WHAT THE TASK REQUIRES:
Only those lines running from the start of the listing below through the line that holds "-- base) instead" are to be written out, exactly and in full.

MATERIAL SHOWN:
-- pv_equiv track=rewrite | github.com/alexandraback/datacollection | solutions_5695413893988352_0/Python/zfhrp6/Bsmall.py | make3
-- ===== SOURCE A (Python) =====
-- def make3(s):
--     ret = []
--     for i in range(10):
--         tmps = s[:s.index('?')] + str(i) + s[s.index('?')+1:]
--         for j in range(10):
--             tmpss = tmps[:tmps.index('?')] + str(j) + tmps[tmps.index('?')+1:]
--             for k in range(10):
--                 ret.append(tmpss.replace('?', str(k)))
--     return ret
-- ===== SOURCE B (Python) =====
-- def make3(s):
--     def go(t, depth):
--         if depth == 0:
--             return [t.replace('?', d) for d in "0123456789"]
--         p = t.index('?')
--         return [r for d in "0123456789"
--                   for r in go(t[:p] + d + t[p+1:], depth - 1)]
--     return go(s, 2)
-- ===== Notes on version B (the rewrite author's own statement) =====
-- stated objective: alternative
-- what changed: B replaces A's three hard-coded nested loops by a recursive expander go(t, depth) that substitutes the first '?' with each digit and recurses, with a base case that replaces all remaining '?'; the enumeration becomes structural recursion on the number of staged passes instead of a fixed triple loop.
-- outside the precondition, e.g. on make3('?'): A raises ValueError, B raises ValueError
import Mathlib
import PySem

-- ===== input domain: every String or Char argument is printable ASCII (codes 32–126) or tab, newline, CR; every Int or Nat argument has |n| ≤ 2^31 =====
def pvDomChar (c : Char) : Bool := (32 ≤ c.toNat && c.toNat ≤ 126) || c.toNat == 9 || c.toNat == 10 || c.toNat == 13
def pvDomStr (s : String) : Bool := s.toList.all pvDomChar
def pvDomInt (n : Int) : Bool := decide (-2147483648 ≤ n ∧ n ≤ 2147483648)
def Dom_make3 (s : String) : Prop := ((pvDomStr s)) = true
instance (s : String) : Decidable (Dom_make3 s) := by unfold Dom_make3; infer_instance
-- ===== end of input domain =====

-- B enumerates by a recursive expander (substitute the first '?' per level, replace-all at the
-- base) instead of A's three hard-coded nested loops; objective: alternative (same cost).

-- ===== PORT A =====
-- A's loops, on the character list (string ops are PySem.Chars; s.index('?') is
-- PySem.Chars.find, exact here because Pre_ guarantees '?' is present at each call)
def make3core (cs : List Char) : List (List Char) :=
  (PySem.List.pyRange 0 10 1).foldl (fun ret i =>
    let tmps := PySem.Chars.slice cs none (some (PySem.Chars.find cs ['?'])) ++
                PySem.Int.toChars i ++
                PySem.Chars.slice cs (some (PySem.Chars.find cs ['?'] + 1)) none
    (PySem.List.pyRange 0 10 1).foldl (fun ret j =>
      let tmpss := PySem.Chars.slice tmps none (some (PySem.Chars.find tmps ['?'])) ++
                   PySem.Int.toChars j ++
                   PySem.Chars.slice tmps (some (PySem.Chars.find tmps ['?'] + 1)) none
      (PySem.List.pyRange 0 10 1).foldl (fun ret k =>
        ret ++ [PySem.Chars.replace tmpss ['?'] (PySem.Int.toChars k)]) ret) ret) []

def make3 (s : String) : List String := (make3core s.toList).map String.ofList

-- ===== PORT B =====
-- the string literal "0123456789" B iterates over
def pvDigits : List Char := ['0','1','2','3','4','5','6','7','8','9']

-- Source B's inner 'go(t, depth)': base case replaces all remaining '?', recursive case
-- substitutes the first '?' (at p = t.index('?')) with each digit and recurses
def make3goB : List Char → Nat → List (List Char)
  | cs, 0 => pvDigits.map (fun d => PySem.Chars.replace cs ['?'] [d])
  | cs, n + 1 =>
      let p := PySem.Chars.find cs ['?']
      pvDigits.flatMap (fun d =>
        make3goB (PySem.Chars.slice cs none (some p) ++ [d] ++
                  PySem.Chars.slice cs (some (p + 1)) none) n)

def make3_alt (s : String) : List String := (make3goB s.toList 2).map String.ofList

-- ===== PRECONDITION & SPEC =====
-- Pre_ excludes exactly the strings with fewer than two '?', on which A raises ValueError
def Pre_make3 (s : String) : Prop := 2 ≤ s.toList.count '?'
instance (s : String) : Decidable (Pre_make3 s) := by unfold Pre_make3; infer_instance
def pvWitness_make3 : String := "a?b?c"
def Spec_make3 (s : String) (out : List String) : Prop := out = make3_alt s
instance (s : String) (out : List String) : Decidable (Spec_make3 s out) := by unfold Spec_make3; infer_instance

-- ===== CLAIM (what is proved, stated in full; the proofs are below) =====
def Claim_equal_make3 : Prop := ∀ (s : String), Dom_make3 s → Pre_make3 s → Spec_make3 s (make3 s)

-- ===== LEMMAS AND PROOFS =====

-- find of a single character that occurs: it returns the length of the '?'-free prefix
lemma find_go_single (c : Char) (r : List Char) (a : List Char) (ha : c ∉ a) :
    ∀ k : Nat, PySem.Chars.find.go [c] (a ++ c :: r) k = ((k + a.length : Nat) : Int) := by
  induction a with
  | nil =>
    intro k
    simp [PySem.Chars.find.go, List.isPrefixOf]
  | cons x a ih =>
    intro k
    have hx : x ≠ c := by rintro rfl; exact ha (List.mem_cons_self)
    have hxr : ¬ (List.isPrefixOf [c] (x :: (a ++ c :: r))) = true := by
      simp [List.isPrefixOf]
      exact fun h => (hx h.symm).elim
    simp only [List.cons_append, PySem.Chars.find.go, hxr]
    rw [ih (fun h => ha (List.mem_cons_of_mem _ h)) (k + 1)]
    simp only [List.length_cons]
    push_cast
    omega

lemma find_single (c : Char) (a r : List Char) (ha : c ∉ a) :
    PySem.Chars.find (a ++ c :: r) [c] = (a.length : Int) := by
  have := find_go_single c r a ha 0
  simpa [PySem.Chars.find] using this

-- single-character replace as a flatMap
lemma replace_go_single (c : Char) (new : List Char) :
    ∀ (s : List Char) (fuel : Nat), s.length ≤ fuel → ∀ acc : List Char,
      PySem.Chars.replace.go [c] new fuel s acc =
        acc.reverse ++ s.flatMap (fun x => if x = c then new else [x]) := by
  intro s
  induction s with
  | nil =>
    intro fuel _ acc
    cases fuel <;> simp [PySem.Chars.replace.go]
  | cons x t ih =>
    intro fuel hf acc
    cases fuel with
    | zero => simp at hf
    | succ f =>
      by_cases hx : x = c
      · subst hx
        have hp : (List.isPrefixOf [x] (x :: t)) = true := by simp [List.isPrefixOf]
        simp only [PySem.Chars.replace.go, hp, if_pos]
        rw [show List.drop [x].length (x :: t) = t from rfl]
        rw [ih f (by simpa using Nat.succ_le_succ_iff.mp hf) (new.reverse ++ acc)]
        simp
      · have hp : ¬ (List.isPrefixOf [c] (x :: t)) = true := by
          simp [List.isPrefixOf]
          exact fun h => (hx h.symm).elim
        simp only [PySem.Chars.replace.go, hp]
        rw [ih f (by simpa using Nat.succ_le_succ_iff.mp hf) (x :: acc)]
        simp [hx]

lemma replace_single (c : Char) (s new : List Char) :
    PySem.Chars.replace s [c] new = s.flatMap (fun x => if x = c then new else [x]) := by
  simpa [PySem.Chars.replace] using replace_go_single c new s s.length le_rfl []

lemma flatMap_id_of_not_mem (c : Char) (new : List Char) (a : List Char) (ha : c ∉ a) :
    a.flatMap (fun x => if x = c then new else [x]) = a := by
  induction a with
  | nil => simp
  | cons x t ih =>
    have hx : x ≠ c := fun h => ha (h ▸ List.mem_cons_self)
    simp [hx, ih (fun h => ha (List.mem_cons_of_mem _ h))]

-- two '?'s split the string into prefix / mid / tail
lemma split_two (cs : List Char) (h : 2 ≤ cs.count '?') :
    ∃ a b t, cs = a ++ '?' :: (b ++ '?' :: t) ∧ '?' ∉ a ∧ '?' ∉ b := by
  have h1 : '?' ∈ cs := List.count_pos_iff.mp (by omega)
  obtain ⟨k, hk⟩ := Option.isSome_iff_exists.mp ((PySem.List.index?_isSome_iff cs '?').mpr h1)
  obtain ⟨a, suf, rfl, -, ha⟩ := (PySem.List.index?_eq_some_iff cs '?' k).mp hk
  have hca : a.count '?' = 0 := List.count_eq_zero.mpr ha
  have h2 : 1 ≤ suf.count '?' := by
    have := h
    simp [List.count_append, hca] at this ⊢
    omega
  have h3 : '?' ∈ suf := List.count_pos_iff.mp (by omega)
  obtain ⟨k', hk'⟩ := Option.isSome_iff_exists.mp ((PySem.List.index?_isSome_iff suf '?').mpr h3)
  obtain ⟨b, t, rfl, -, hb⟩ := (PySem.List.index?_eq_some_iff suf '?' k').mp hk'
  exact ⟨a, b, t, rfl, ha, hb⟩

-- slices of a decomposed string
lemma drop_pre (a : List Char) (x : Char) (r : List Char) :
    (a ++ x :: r).drop (a.length + 1) = r := by
  rw [show a ++ x :: r = (a ++ [x]) ++ r by simp, List.drop_left']
  simp

-- the first-'?'-substitution step both programs perform
lemma stepA (a r d : List Char) (ha : '?' ∉ a) :
    PySem.Chars.slice (a ++ '?' :: r) none (some (PySem.Chars.find (a ++ '?' :: r) ['?'])) ++
      d ++
      PySem.Chars.slice (a ++ '?' :: r) (some (PySem.Chars.find (a ++ '?' :: r) ['?'] + 1)) none
    = (a ++ d) ++ r := by
  rw [find_single '?' a r ha]
  have h1 : ((a.length : Int) + 1) = ((a.length + 1 : Nat) : Int) := by push_cast; omega
  rw [h1]
  simp only [PySem.Chars.slice_eq_listSlice, PySem.List.slice_to_natCast,
    PySem.List.slice_from_natCast]
  rw [List.take_left' rfl, drop_pre]

-- membership in range(10)
lemma mem_range10 (i : Int) (hi : i ∈ PySem.List.pyRange 0 10 1) :
    '?' ∉ PySem.Int.toChars i := by
  have : PySem.List.pyRange 0 10 1 = [0,1,2,3,4,5,6,7,8,9] := rfl
  rw [this] at hi
  fin_cases hi <;> decide

lemma digit_ne (x : Char) (hx : x ∈ pvDigits) : x ≠ '?' := by
  fin_cases hx <;> decide

-- characterization of A's core on a decomposed string
lemma A_char (a b t : List Char) (ha : '?' ∉ a) (hb : '?' ∉ b) :
    make3core (a ++ '?' :: (b ++ '?' :: t)) =
      (PySem.List.pyRange 0 10 1).flatMap (fun i =>
        (PySem.List.pyRange 0 10 1).flatMap (fun j =>
          (PySem.List.pyRange 0 10 1).map (fun k =>
            a ++ PySem.Int.toChars i ++ (b ++ (PySem.Int.toChars j ++
              t.flatMap (fun x => if x = '?' then PySem.Int.toChars k else [x])))))) := by
  simp only [make3core, PySem.List.foldl_append_singleton_eq_map,
    PySem.List.foldl_append_eq_flatMap, List.nil_append]
  apply List.flatMap_congr
  intro i hi
  have hdi : '?' ∉ PySem.Int.toChars i := mem_range10 i hi
  rw [stepA a (b ++ '?' :: t) (PySem.Int.toChars i) ha]
  apply List.flatMap_congr
  intro j hj
  have hdj : '?' ∉ PySem.Int.toChars j := mem_range10 j hj
  have hre : (a ++ PySem.Int.toChars i) ++ (b ++ '?' :: t) =
      ((a ++ PySem.Int.toChars i) ++ b) ++ '?' :: t := by simp
  have hpre : '?' ∉ (a ++ PySem.Int.toChars i) ++ b := by
    simp [ha, hb, hdi]
  rw [hre, stepA _ t (PySem.Int.toChars j) hpre]
  apply List.map_congr_left
  intro k _
  rw [replace_single]
  simp [List.flatMap_append, flatMap_id_of_not_mem _ _ _ ha,
    flatMap_id_of_not_mem _ _ _ hb, flatMap_id_of_not_mem _ _ _ hdi,
    flatMap_id_of_not_mem _ _ _ hdj]

-- one recursive step of B substitutes the first '?'
lemma B_step (a r : List Char) (ha : '?' ∉ a) (n : Nat) :
    make3goB (a ++ '?' :: r) (n + 1) =
      pvDigits.flatMap (fun d => make3goB ((a ++ [d]) ++ r) n) := by
  simp only [make3goB]
  apply List.flatMap_congr
  intro d _
  rw [stepA a r [d] ha]

-- characterization of B's expander on a decomposed string
lemma B_char (a b t : List Char) (ha : '?' ∉ a) (hb : '?' ∉ b) :
    make3goB (a ++ '?' :: (b ++ '?' :: t)) 2 =
      pvDigits.flatMap (fun x =>
        pvDigits.flatMap (fun y =>
          pvDigits.map (fun z =>
            a ++ [x] ++ (b ++ ([y] ++
              t.flatMap (fun c => if c = '?' then [z] else [c])))))) := by
  rw [B_step a _ ha]
  apply List.flatMap_congr
  intro x hx
  have hx' : '?' ∉ [x] := by
    simp only [List.mem_singleton]
    exact fun h => digit_ne x hx h.symm
  have hre : (a ++ [x]) ++ (b ++ '?' :: t) = ((a ++ [x]) ++ b) ++ '?' :: t := by simp
  have hpre : '?' ∉ (a ++ [x]) ++ b := by
    simp only [List.mem_append, not_or]
    exact ⟨⟨ha, hx'⟩, hb⟩
  rw [hre, B_step _ t hpre]
  apply List.flatMap_congr
  intro y hy
  have hy' : '?' ∉ [y] := by
    simp only [List.mem_singleton]
    exact fun h => digit_ne y hy h.symm
  simp only [make3goB]
  apply List.map_congr_left
  intro z _
  rw [replace_single]
  simp [List.flatMap_append, flatMap_id_of_not_mem _ _ _ ha,
    flatMap_id_of_not_mem _ _ _ hb, digit_ne x hx, digit_ne y hy]

-- the two digit enumerations coincide
lemma bridge (a b t : List Char) :
    (PySem.List.pyRange 0 10 1).flatMap (fun i =>
        (PySem.List.pyRange 0 10 1).flatMap (fun j =>
          (PySem.List.pyRange 0 10 1).map (fun k =>
            a ++ PySem.Int.toChars i ++ (b ++ (PySem.Int.toChars j ++
              t.flatMap (fun x => if x = '?' then PySem.Int.toChars k else [x])))))) =
      pvDigits.flatMap (fun x =>
        pvDigits.flatMap (fun y =>
          pvDigits.map (fun z =>
            a ++ [x] ++ (b ++ ([y] ++
              t.flatMap (fun c => if c = '?' then [z] else [c])))))) := by
  rfl

-- ===== VERDICT (by name: the statement is the Claim_ definition above) =====
theorem make3_spec : Claim_equal_make3 := by
  intro s _ hpre
  unfold Spec_make3 make3 make3_alt
  obtain ⟨a, b, t, hs, ha, hb⟩ := split_two s.toList hpre
  rw [hs, A_char a b t ha hb, bridge, ← B_char a b t ha hb]
-- pv_equiv track=rewrite | github.com/lscherub/Shopify-Product-Exporter | exporter.py | filter_duplicates_and_no_images
-- ===== SOURCE A (Python) =====
-- def filter_duplicates_and_no_images(rows):
--     """
--     Filters rows to show DUPLICATE GROUPS where AT LEAST ONE member has No Image.
--     This preserves the context (the duplicate pair) even if one has an image.
--     """
--     from collections import defaultdict
--
--     # 1. Group by SKU and Barcode
--     # A row can belong to multiple groups (if it has both SKU and Barcode),
--     # but simplest approach is to group by a primary key or check both.
--     # Let's map unique_key -> [rows].
--     # Since SKU and Barcode are independent, let's treat them as separate groups.
--     # To avoid duplication in output if a row is in multiple groups, we'll collect all valid rows in a set.
--
--     sku_groups = defaultdict(list)
--     barcode_groups = defaultdict(list)
--
--     for row in rows:
--         sku = str(row.get('SKU', '')).strip()
--         barcode = str(row.get('Barcode', '')).strip()
--
--         if sku:
--             sku_groups[sku].append(row)
--         if barcode:
--             barcode_groups[barcode].append(row)
--
--     # 2. Identify Valid Groups
--     # Valid Group: Size > 1 AND Any(row has no image)
--
--     kept_rows_ids = set()
--
--     def check_groups(groups):
--         for key, group in groups.items():
--             if len(group) < 2:
--                 continue
--
--             has_no_image = False
--             for r in group:
--                 try:
--                     cnt = int(r.get('Image Count', 0))
--                 except:
--                     cnt = 0
--                 if cnt == 0:
--                     has_no_image = True
--                     break
--
--             if has_no_image:
--                 for r in group:
--                     kept_rows_ids.add(id(r))
--
--     check_groups(sku_groups)
--     check_groups(barcode_groups)
--
--     # 3. Reconstruct list preserving order
--     result = []
--     for row in rows:
--         if id(row) in kept_rows_ids:
--             result.append(row)
--
--     return result
-- ===== SOURCE B (Python) =====
-- def filter_duplicates_and_no_images(rows):
--     """
--     Single-pass aggregation: instead of storing group member lists and an
--     id()-set of kept rows, tally per key only (count, any-member-has-no-image)
--     and keep a row when one of its keys belongs to a valid key set.
--     """
--     def no_image(row):
--         try:
--             return int(row.get('Image Count', 0)) == 0
--         except:
--             return True
--
--     def valid_keys(field):
--         stats = {}
--         for row in rows:
--             k = str(row.get(field, '')).strip()
--             if k:
--                 c, f = stats.get(k, (0, False))
--                 stats[k] = (c + 1, f or no_image(row))
--         return {k for k, (c, f) in stats.items() if c >= 2 and f}
--
--     valid_sku = valid_keys('SKU')
--     valid_barcode = valid_keys('Barcode')
--
--     return [row for row in rows
--             if str(row.get('SKU', '')).strip() in valid_sku
--             or str(row.get('Barcode', '')).strip() in valid_barcode]
-- ===== Notes on version B (the rewrite author's own statement) =====
-- stated objective: alternative
-- what changed: Replace the stored group member lists and the id()-based kept-row set by a one-pass per-key aggregation of (count, any-no-image) and two valid-key sets; the output pass keeps a row by re-deriving its keys, so group lists and row identities are never materialised.
import Mathlib
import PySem
-- pv_equiv track=rewrite | github.com/Shaik-Sohail-72/KMIT-Finishing-Schools | hello.py | gcdArrays
-- ===== SOURCE A (Python) =====
-- import math
--
-- def gcdArrays(arr):
--     n = len(arr)
--     max_gcd = 1
--     max_length = 0
--
--     for i in range(n):
--         current_gcd = arr[i]
--         current_length = 1
--
--         for j in range(i + 1, n):
--             current_gcd = math.gcd(current_gcd, arr[j])
--             current_length += 1
--
--             if current_gcd > max_gcd:
--                 max_gcd = current_gcd
--                 max_length = current_length
--             elif current_gcd == max_gcd and current_length > max_length:
--                 max_length = current_length
--
--     return [max_gcd, max_length]
-- ===== SOURCE B (Python) =====
-- import math
--
-- def gcdArrays(arr):
--     # max adjacent-pair gcd bounds every subarray gcd; then longest divisible run
--     n = len(arr)
--     g = 0
--     for i in range(n - 1):
--         g = max(g, math.gcd(arr[i], arr[i + 1]))
--     if g == 0:
--         return [1, 0]
--     if g == 1:
--         return [1, n]
--     best = 0
--     run = 0
--     nz = 0
--     for x in arr:
--         if x % g == 0:
--             run += 1
--             if x != 0:
--                 nz = 1
--         else:
--             run = 0
--             nz = 0
--         if nz != 0 and run >= 2 and run > best:
--             best = run
--     return [g, best]
-- ===== Notes on version B (the rewrite author's own statement) =====
-- stated objective: faster
-- what changed: Replaces the O(n^2) enumeration of all subarray gcds by one pass computing the maximum adjacent-pair gcd (which bounds every subarray gcd) plus one linear scan for the longest run of elements divisible by that maximum (containing a nonzero), with direct answers for the degenerate max 0/1 cases.
import Mathlib
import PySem

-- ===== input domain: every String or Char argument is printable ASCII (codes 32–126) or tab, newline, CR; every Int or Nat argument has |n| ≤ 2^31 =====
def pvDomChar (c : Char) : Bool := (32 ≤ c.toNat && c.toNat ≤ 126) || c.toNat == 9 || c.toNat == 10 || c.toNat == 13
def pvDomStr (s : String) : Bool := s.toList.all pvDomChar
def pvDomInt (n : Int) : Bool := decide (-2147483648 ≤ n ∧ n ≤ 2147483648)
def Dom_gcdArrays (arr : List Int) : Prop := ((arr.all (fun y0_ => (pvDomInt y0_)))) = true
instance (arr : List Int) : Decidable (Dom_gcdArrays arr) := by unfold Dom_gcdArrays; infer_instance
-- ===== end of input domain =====

-- B replaces A's O(n^2) subarray-gcd enumeration by a linear pass: max adjacent-pair gcd, then the
-- longest run of elements divisible by it that contains a nonzero (degenerate maxima 0/1 answered directly).


-- ===== PORT A =====
-- inner-loop body of A (one step of the j-loop), on the fetched element value
def innerStep (st : (Int × Int) × Int × Int) (x : Int) : (Int × Int) × Int × Int :=
  let cg : Int := Int.gcd st.2.1 x       -- current_gcd = math.gcd(current_gcd, arr[j])
  let cl : Int := st.2.2 + 1             -- current_length += 1
  if cg > st.1.1 then ((cg, cl), cg, cl)
  else if cg = st.1.1 ∧ cl > st.1.2 then ((st.1.1, cl), cg, cl)
  else (st.1, cg, cl)

def gcdArrays (arr : List Int) : List Int :=
  let n : Int := arr.length
  let res := (PySem.List.pyRange 0 n 1).foldl (fun (m : Int × Int) i =>
      -- current_gcd = arr[i]; current_length = 1  (i is always in range here, pyGetD is exact)
      ((PySem.List.pyRange (i + 1) n 1).foldl
        (fun st j => innerStep st (PySem.List.pyGetD arr j 0))
        (m, PySem.List.pyGetD arr i 0, 1)).1)
    (1, 0)
  [res.1, res.2]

THE ANSWER:
-- pv_equiv track=rewrite | github.com/alexandraback/datacollection | solutions_5695413893988352_0/Python/zfhrp6/Bsmall.py | make3
-- ===== SOURCE A (Python) =====
-- def make3(s):
--     ret = []
--     for i in range(10):
--         tmps = s[:s.index('?')] + str(i) + s[s.index('?')+1:]
--         for j in range(10):
--             tmpss = tmps[:tmps.index('?')] + str(j) + tmps[tmps.index('?')+1:]
--             for k in range(10):
--                 ret.append(tmpss.replace('?', str(k)))
--     return ret
-- ===== SOURCE B (Python) =====
-- def make3(s):
--     def go(t, depth):
--         if depth == 0:
--             return [t.replace('?', d) for d in "0123456789"]
--         p = t.index('?')
--         return [r for d in "0123456789"
--                   for r in go(t[:p] + d + t[p+1:], depth - 1)]
--     return go(s, 2)
-- ===== Notes on version B (the rewrite author's own statement) =====
-- stated objective: alternative
-- what changed: B replaces A's three hard-coded nested loops by a recursive expander go(t, depth) that substitutes the first '?' with each digit and recurses, with a base case that replaces all remaining '?'; the enumeration becomes structural recursion on the number of staged passes instead of a fixed triple loop.
-- outside the precondition, e.g. on make3('?'): A raises ValueError, B raises ValueError
import Mathlib
import PySem

-- ===== input domain: every String or Char argument is printable ASCII (codes 32–126) or tab, newline, CR; every Int or Nat argument has |n| ≤ 2^31 =====
def pvDomChar (c : Char) : Bool := (32 ≤ c.toNat && c.toNat ≤ 126) || c.toNat == 9 || c.toNat == 10 || c.toNat == 13
def pvDomStr (s : String) : Bool := s.toList.all pvDomChar
def pvDomInt (n : Int) : Bool := decide (-2147483648 ≤ n ∧ n ≤ 2147483648)
def Dom_make3 (s : String) : Prop := ((pvDomStr s)) = true
instance (s : String) : Decidable (Dom_make3 s) := by unfold Dom_make3; infer_instance
-- ===== end of input domain =====

-- B enumerates by a recursive expander (substitute the first '?' per level, replace-all at the
-- base) instead of A's three hard-coded nested loops; objective: alternative (same cost).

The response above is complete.